На дворе тёплый летний вечер. Ваш маленький домик стоит на узкой улочке на окраине города, и фонарей здесь совсем немного. Во всей округе в такой поздний час открыта только одна лавка — лавка миссис Сингер, в квартале от вашего дома. Жарко, мама гладит выстиранное в понедельник бельё, ты вглядываешься в темноту и время от времени принимаешься клянчить мороженое.
Вы с мамой совсем одни в доме, в тёплой вечерней темноте. В конце концов, когда до закрытия лавки миссис Сингер остаётся всего несколько минут, мама, сжалившись, говорит:
— Беги купи пинту мороженого. Да смотри, чтоб коробка была полная!
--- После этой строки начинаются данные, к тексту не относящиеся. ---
-- pv_equiv track=rewrite | github.com/brunospcastro/IA-Tetris | student.py | holes
-- ===== SOURCE A (Python) =====
-- def highest(lista):
--     if lista == []:
--         return None
--     lista.sort(key=lambda x: x[1])
--     return lista[0][1]
--
-- def holes(game):
--     nholes = 0
--     high = highest(game)
--     if high != None:
--         for i in range(1,9):
--             for j in range(29, high-1, -1): #high better then high-1?
--                 if [i,j] not in game:
--                     nholes += 1
--     return nholes
-- ===== SOURCE B (Python) =====
-- def holes(game):
--     # Same return value as the original; also sorts `game` in place by x[1] like the original.
--     if not game:
--         return 0
--     game.sort(key=lambda x: x[1])
--     high = game[0][1]
--     filled = {(r[0], r[1]) for r in game
--               if len(r) == 2 and 1 <= r[0] <= 8 and high <= r[1] <= 29}
--     return max(0, 8 * (30 - high)) - len(filled)
-- ===== Notes on version B (the rewrite author's own statement) =====
-- stated objective: faster
-- what changed: Replaces the exhaustive cell-by-cell scan of the 8x(30-high) region (with an O(n) list-membership test per cell) by region-size arithmetic minus the size of a set of distinct filled (i,j) cells built in one pass over the board.
import Mathlib
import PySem

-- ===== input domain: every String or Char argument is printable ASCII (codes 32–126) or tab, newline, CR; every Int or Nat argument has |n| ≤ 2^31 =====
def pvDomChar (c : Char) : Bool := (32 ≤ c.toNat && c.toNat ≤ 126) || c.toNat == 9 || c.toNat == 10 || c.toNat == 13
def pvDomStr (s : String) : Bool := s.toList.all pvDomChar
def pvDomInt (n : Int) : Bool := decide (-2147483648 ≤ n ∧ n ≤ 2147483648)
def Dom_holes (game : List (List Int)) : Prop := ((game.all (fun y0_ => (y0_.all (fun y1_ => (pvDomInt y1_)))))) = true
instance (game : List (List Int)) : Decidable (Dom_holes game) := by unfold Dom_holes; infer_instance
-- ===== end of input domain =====

-- B replaces A's exhaustive cell-by-cell scan of the region by region-size arithmetic minus the
-- size of a set of distinct filled cells (faster); equivalence is about the RETURN value — B's
-- Python performs the same in-place sort of `game` as A.


-- ===== PORT A =====
-- key of `lista.sort(key=lambda x: x[1])`; x[1] raises IndexError on rows shorter than 2
-- (those inputs are excluded by Pre_holes), so the .getD 0 default is never reached there.
def pvKey (x : List Int) : Int := (PySem.List.pyGet? x 1).getD 0

-- helper `highest(lista)`
def pvHighest (lista : List (List Int)) : Option Int :=
  if lista = [] then none
  else
    let s := PySem.List.sorted lista pvKey false
    some ((PySem.List.pyGet? ((PySem.List.pyGet? s 0).getD []) 1).getD 0)

def holes (game : List (List Int)) : Int :=
  match pvHighest game with
  | none => 0
  | some high =>
      (PySem.List.pyRange 1 9 1).foldl (fun nholes i =>
        (PySem.List.pyRange 29 (high - 1) (-1)).foldl (fun nholes j =>
          if [i, j] ∈ game then nholes else nholes + 1) nholes) 0

-- ===== PORT B =====
def holes_alt (game : List (List Int)) : Int :=
  if game = [] then 0
  else
    let s := PySem.List.sorted game pvKey false
    let high := (PySem.List.pyGet? ((PySem.List.pyGet? s 0).getD []) 1).getD 0
    let filled : PySem.Set (Int × Int) :=
      PySem.Set.ofList ((game.filter (fun r => r.length == 2 &&
          decide (1 ≤ (PySem.List.pyGet? r 0).getD 0 ∧ (PySem.List.pyGet? r 0).getD 0 ≤ 8 ∧
            high ≤ (PySem.List.pyGet? r 1).getD 0 ∧ (PySem.List.pyGet? r 1).getD 0 ≤ 29))).map
        (fun r => ((PySem.List.pyGet? r 0).getD 0, (PySem.List.pyGet? r 1).getD 0)))
    max 0 (8 * (30 - high)) - PySem.Set.len filled

-- ===== PRECONDITION & SPEC =====
-- A's sort key x[1] (and lista[0][1]) raises IndexError on any row of length < 2,
-- so Pre_ admits exactly the inputs where every row has at least two entries.
def Pre_holes (game : List (List Int)) : Prop := ∀ r ∈ game, 2 ≤ r.length
instance (game : List (List Int)) : Decidable (Pre_holes game) := by unfold Pre_holes; infer_instance

def pvWitness_holes : List (List Int) := [[3, 27], [5, 28], [3, 27, 1]]

def Spec_holes (game : List (List Int)) (out : Int) : Prop := out = holes_alt game
instance (game : List (List Int)) (out : Int) : Decidable (Spec_holes game out) := by unfold Spec_holes; infer_instance

-- ===== CLAIM (what is proved, stated in full; the proofs are below) =====
def Claim_equal_holes : Prop := ∀ (game : List (List Int)), Dom_holes game → Pre_holes game → Spec_holes game (holes game)

-- ===== LEMMAS AND PROOFS =====

-- the list of distinct filled cells B builds, as a function of game and high
def pvFilled (game : List (List Int)) (high : Int) : List (Int × Int) :=
  PySem.Set.ofList ((game.filter (fun r => r.length == 2 &&
      decide (1 ≤ (PySem.List.pyGet? r 0).getD 0 ∧ (PySem.List.pyGet? r 0).getD 0 ≤ 8 ∧
        high ≤ (PySem.List.pyGet? r 1).getD 0 ∧ (PySem.List.pyGet? r 1).getD 0 ≤ 29))).map
    (fun r => ((PySem.List.pyGet? r 0).getD 0, (PySem.List.pyGet? r 1).getD 0)))

lemma mem_pvFilled (game : List (List Int)) (high : Int) (p : Int × Int) :
    p ∈ pvFilled game high ↔
      [p.1, p.2] ∈ game ∧ 1 ≤ p.1 ∧ p.1 ≤ 8 ∧ high ≤ p.2 ∧ p.2 ≤ 29 := by
  unfold pvFilled
  rw [PySem.Set.mem_ofList]
  simp only [List.mem_map, List.mem_filter, Bool.and_eq_true, beq_iff_eq, decide_eq_true_eq]
  constructor
  · rintro ⟨r, ⟨hr, hlen, hb⟩, rfl⟩
    match r, hlen with
    | [a, b], _ =>
      simp only [PySem.List.pyGet?, PySem.List.pyIdx?] at hb ⊢
      simpa using ⟨hr, hb⟩
  · rintro ⟨hmem, h1, h2, h3, h4⟩
    refine ⟨[p.1, p.2], ⟨hmem, rfl, ?_⟩, ?_⟩ <;>
      simp [PySem.List.pyGet?, PySem.List.pyIdx?, h1, h2, h3, h4]

-- the filled cells A's scan finds, listed per column
def pvScan (game : List (List Int)) (high : Int) : List (Int × Int) :=
  (PySem.List.pyRange 1 9 1).flatMap (fun i =>
    ((PySem.List.pyRange 29 (high - 1) (-1)).filter (fun j => decide ([i, j] ∈ game))).map
      (fun j => (i, j)))

lemma mem_pvScan (game : List (List Int)) (high : Int) (p : Int × Int) :
    p ∈ pvScan game high ↔
      [p.1, p.2] ∈ game ∧ 1 ≤ p.1 ∧ p.1 ≤ 8 ∧ high ≤ p.2 ∧ p.2 ≤ 29 := by
  unfold pvScan
  simp only [List.mem_flatMap, List.mem_map, List.mem_filter, decide_eq_true_eq,
    PySem.List.mem_pyRange_one, PySem.List.mem_pyRange_neg_one]
  constructor
  · rintro ⟨i, hi, j, ⟨⟨hj1, hj2⟩, hm⟩, rfl⟩
    exact ⟨hm, hi.1, by omega, by omega, hj2⟩
  · rintro ⟨hm, h1, h2, h3, h4⟩
    exact ⟨p.1, ⟨h1, by omega⟩, p.2, ⟨⟨by omega, h4⟩, hm⟩, rfl⟩

lemma nodup_pvScan (game : List (List Int)) (high : Int) : (pvScan game high).Nodup := by
  unfold pvScan
  rw [List.nodup_flatMap]
  constructor
  · intro i _
    have hJ : (PySem.List.pyRange 29 (high - 1) (-1)).Nodup := by
      rw [PySem.List.pyRange_neg_one_eq_reverse, List.nodup_reverse]
      exact PySem.List.nodup_pyRange_one _ _
    exact (hJ.filter _).map (fun a b h => by simpa using congrArg Prod.snd h)
  · refine List.Pairwise.imp ?_ (PySem.List.nodup_pyRange_one 1 9)
    intro a b hab
    rw [Function.onFun, List.disjoint_left]
    rintro p hp hq
    simp only [List.mem_map, List.mem_filter] at hp hq
    obtain ⟨j, _, rfl⟩ := hp
    obtain ⟨j', _, h⟩ := hq
    exact hab (by simpa using congrArg Prod.fst h.symm)

lemma length_scan_eq_filled (game : List (List Int)) (high : Int) :
    (pvScan game high).length = (pvFilled game high).length := by
  refine (((List.perm_ext_iff_of_nodup (nodup_pvScan game high) ?_).2 ?_)).length_eq
  · exact PySem.Set.nodup_ofList _
  · intro p
    rw [mem_pvScan, mem_pvFilled]

-- cast of a Nat-valued mapped sum
lemma pv_cast_sum (l : List Int) (f : Int → Nat) :
    (((l.map f).sum : Nat) : Int) = (l.map (fun x => ((f x : Nat) : Int))).sum := by
  induction l with
  | nil => simp
  | cons x t ih => simp only [List.map_cons, List.sum_cons]; push_cast [ih]; ring

-- sum of a list mapped through (c - g ·)
lemma pv_sum_sub (I : List Int) (c : Int) (f g : Int → Int) (h : ∀ i ∈ I, f i = c - g i) :
    (I.map f).sum = I.length * c - (I.map g).sum := by
  induction I with
  | nil => simp
  | cons x t ih =>
    simp only [List.map_cons, List.sum_cons, List.length_cons, h x (by simp)]
    rw [ih (fun i hi => h i (by simp [hi]))]
    push_cast
    ring

-- A's double loop counts region size minus the number of distinct filled cells in the region
lemma scan_count (game : List (List Int)) (high : Int) :
    (PySem.List.pyRange 1 9 1).foldl (fun nholes i =>
        (PySem.List.pyRange 29 (high - 1) (-1)).foldl (fun nholes j =>
          if [i, j] ∈ game then nholes else nholes + 1) nholes) 0
    = max 0 (8 * (30 - high)) - ((pvScan game high).length : Int) := by
  have hinner : ∀ (i : Int) (n : Int),
      (PySem.List.pyRange 29 (high - 1) (-1)).foldl (fun nholes j =>
        if [i, j] ∈ game then nholes else nholes + 1) n
      = n + (((PySem.List.pyRange 29 (high - 1) (-1)).countP
          (fun j => decide ([i, j] ∉ game)) : Int)) := by
    intro i n
    rw [← PySem.List.foldl_ite_add_one (p := fun j => [i, j] ∉ game)
      (l := PySem.List.pyRange 29 (high - 1) (-1)) (a := n)]
    apply PySem.List.foldl_congr_mem
    intro acc x _
    by_cases hx : [i, x] ∈ game <;> simp [hx]
  rw [PySem.List.foldl_congr_mem (PySem.List.pyRange 1 9 1) _
      (fun nholes i => nholes + (((PySem.List.pyRange 29 (high - 1) (-1)).countP
        (fun j => decide ([i, j] ∉ game)) : Int))) 0
      (fun acc x _ => hinner x acc)]
  rw [PySem.List.foldl_add]
  have hlenJ : (PySem.List.pyRange 29 (high - 1) (-1)).length = (30 - high).toNat := by
    rw [PySem.List.length_pyRange_neg_one]; congr 1; omega
  have hcnt : ∀ i : Int, i ∈ PySem.List.pyRange 1 9 1 →
      (fun i => (((PySem.List.pyRange 29 (high - 1) (-1)).countP
          (fun j => decide ([i, j] ∉ game)) : Int))) i
      = (((30 - high).toNat : Int)) - (fun i =>
          (((PySem.List.pyRange 29 (high - 1) (-1)).countP
            (fun j => decide ([i, j] ∈ game)) : Int))) i := by
    intro i _
    simp only
    have h1 := List.length_eq_length_filter_add (l := PySem.List.pyRange 29 (high - 1) (-1))
      (fun j => decide ([i, j] ∈ game))
    rw [hlenJ] at h1
    rw [List.countP_eq_length_filter, List.countP_eq_length_filter]
    have h2 : (PySem.List.pyRange 29 (high - 1) (-1)).filter
        (fun j => !decide ([i, j] ∈ game))
        = (PySem.List.pyRange 29 (high - 1) (-1)).filter (fun j => decide ([i, j] ∉ game)) := by
      apply List.filter_congr
      intro x _
      by_cases hx : [i, x] ∈ game <;> simp [hx]
    rw [← h2]
    omega
  rw [pv_sum_sub _ _ _ _ hcnt]
  have hscan : ((pvScan game high).length : Int)
      = ((PySem.List.pyRange 1 9 1).map (fun i =>
          (((PySem.List.pyRange 29 (high - 1) (-1)).countP
            (fun j => decide ([i, j] ∈ game)) : Int)))).sum := by
    unfold pvScan
    rw [List.length_flatMap]
    have h3 : ∀ i : Int, ((((PySem.List.pyRange 29 (high - 1) (-1)).filter
          (fun j => decide ([i, j] ∈ game))).map (fun j => (i, j))).length : Nat)
        = (PySem.List.pyRange 29 (high - 1) (-1)).countP (fun j => decide ([i, j] ∈ game)) := by
      intro i
      simp [List.countP_eq_length_filter]
    rw [List.map_congr_left (fun i _ => h3 i)]
    rw [pv_cast_sum]
  rw [← hscan]
  have hIlen : (PySem.List.pyRange 1 9 1).length = 8 := by decide
  rw [hIlen]
  omega

-- ===== VERDICT (by name: the statement is the Claim_ definition above) =====
theorem holes_spec : Claim_equal_holes := by
  intro game _ _
  unfold Spec_holes holes holes_alt pvHighest
  by_cases hg : game = []
  · simp [hg]
  · simp only [hg, if_false]
    rw [scan_count]
    rw [length_scan_eq_filled]
    simp [PySem.Set.len, pvFilled]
Ты спрашиваешь, можно ли сверху добавить один шарик шоколадного, потому что ванильное ты не любишь. Мама разрешает. Сжав в кулаке деньги, ты бежишь босиком по цементному тротуару, под дубами и яблонями, — туда, где светятся огни лавки. Город погружён в тишину, он будто бы далеко-далеко, и ты слышишь только стрёкот сверчков в траве между тёмно-синими деревьями, подпирающими звёздное небо.
Твои босые ноги шлёпают по мостовой, ты перебегаешь улицу. Миссис Сингер тяжело расхаживает по лавке, напевая что-то на идише.
— Пинту мороженого? — повторяет она. — Шарик шоколадного сверху? Да-а!
Ты стоишь и смотришь, как она неуклюже поднимает металлическую крышку холодильника с мороженым и принимается орудовать ложкой, как туго, до самого верха набивает картонную коробку и добавляет «шоколадное сверху, да-а!» Ты отдаёшь миссис Сингер деньги, а она тебе — мороженое. Топая босиком домой, ты прижимаешь чудесно холодную коробку к щеке и смеёшься. Позади тебя гаснут окна лавки — последние освещённые окна, остаётся лишь фонарь на углу, и кажется, будто весь город собрался отходить ко сну…
Ты открываешь застеклённую дверь дома и видишь, что мама всё ещё гладит бельё. Она выглядит раздражённой и взвинченной, но улыбается тебе так же, как всегда.
— Когда папа вернётся с профсоюзного собрания? — спрашиваешь ты.
— Где-то в половине двенадцатого, а то и в полночь, — отвечает мама.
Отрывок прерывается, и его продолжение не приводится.